Question: Under what conditions does there exist a sequence $q_1, q_2, \ldots$ from $\mathcal C_{>0}([0,1])$ such that $KL(p \| q_n) \to 0$ as $n \to \infty$?

Partial progress: If $p(x)$ is bounded above and continuous on $(0,1)$, then the problem is trivial: just take $q_n(x) \propto p(x) + \delta_n$ for any sequence $\delta_n \downarrow 0$. Then $KL(p \| q_n) = \log(1 + \delta_n) + \int p_0 \log \frac{p_0}{p_0 + \delta_n} \le \log(1 + \delta_n) \to 0$.

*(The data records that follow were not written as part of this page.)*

lemma binary_search_eq (arr : List Int) (q : Int) (hs : arr.Pairwise (· ≤ ·)) :
    binary_search arr q = (PySem.List.bisectRight arr q : Int) := by
  obtain ⟨hle, _, _⟩ := PySem.List.bisectRight_spec arr q hs
  unfold binary_search
  rw [PySem.List.len_eq]
  exact bsearchLoop_eq arr q hs (arr.length + 2) 0 ((arr.length : Int) - 1)
    le_rfl (by positivity) (by omega) (by omega) (by omega)

-- position of a minimal element of a sorted list
lemma sorted_head_eq {V : List Nat} {r : Nat} (hs : V.Pairwise (· < ·)) (hm : r ∈ V)
    (hmin : ∀ u ∈ V, r ≤ u) : V[0]? = some r := by
  cases V with
  | nil => simp at hm
  | cons a t =>
    have ha : r ≤ a := hmin a (List.mem_cons_self)
    rcases List.mem_cons.mp hm with rfl | hmt
    · rfl
    · have := (List.pairwise_cons.mp hs).1 r hmt
      omega

-- erasing the (unique) occurrence of r
lemma eraseIdx_eq_filter {V : List Nat} {k : Nat} {r : Nat} (hnd : V.Nodup)
    (hk : V[k]? = some r) : V.eraseIdx k = V.filter (fun u => decide (u ≠ r)) := by
  induction V generalizing k with
  | nil => simp at hk
  | cons a t ih =>
    cases k with
    | zero =>
      simp only [List.getElem?_cons_zero, Option.some.injEq] at hk
      subst hk
      have hnotin : a ∉ t := (List.nodup_cons.mp hnd).1
      simp only [List.eraseIdx_cons_zero, List.filter_cons]
      rw [if_neg (by simp), List.filter_eq_self.mpr]
      intro b hb
      simp only [decide_eq_true_eq]
      intro hba; exact hnotin (hba ▸ hb)
    | succ k =>
      simp only [List.getElem?_cons_succ] at hk
      have hmem : r ∈ t := by
        rcases List.getElem?_eq_some_iff.mp hk with ⟨h1, h2⟩
        exact h2 ▸ List.getElem_mem h1
      have hne : a ≠ r := fun h => (List.nodup_cons.mp hnd).1 (h ▸ hmem)
      simp only [List.eraseIdx_cons_succ, List.filter_cons,
        (by simp [hne] : decide (a ≠ r) = true), if_pos]
      rw [ih (List.nodup_cons.mp hnd).2 hk]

I can also make progress when $p(x)$ is continuous on $(0,1)$, bounded away from $0$, but unbounded at the endpoints using some simple constructions. For example, suppose $p(x)$ is unbounded near $0$ and let $q(x) \propto p(x)$ on some interval $I_\delta = (\delta, 1)$ and $q(x) \propto p(\delta)$ otherwise. The normalizing constant is given by $\delta p(\delta) + P I_\delta$, which converges to $1$ provided that $\delta p(\delta) \to 0$. If we add the additional condition that $P |\log p| < \infty$ then $$ \lim_{\delta \to 0} KL(p \| q_\delta) = \lim_{\delta \to 0} \int_0^{\delta} p(x) \log \frac{p(x)}{p(\delta)} = \lim_{\delta \to 0} \int_0^\delta p(x) \log p(x) - P_0([0,\delta]) \log p(\delta) = 0. $$ The conditions $P |\log p| < \infty$ and $\delta p(\delta) \to 0$ (e.g., $\delta p(\delta) \to 0$ must occur if $p(x)$ is monotone on some neighborhood of the endpoints, and possibly I can dispense with this condition by picking $\delta$ carefully) seem to cover just about any density I would encounter in practice. Dispensing with $P|\log p| < \infty$ would be desirable, however.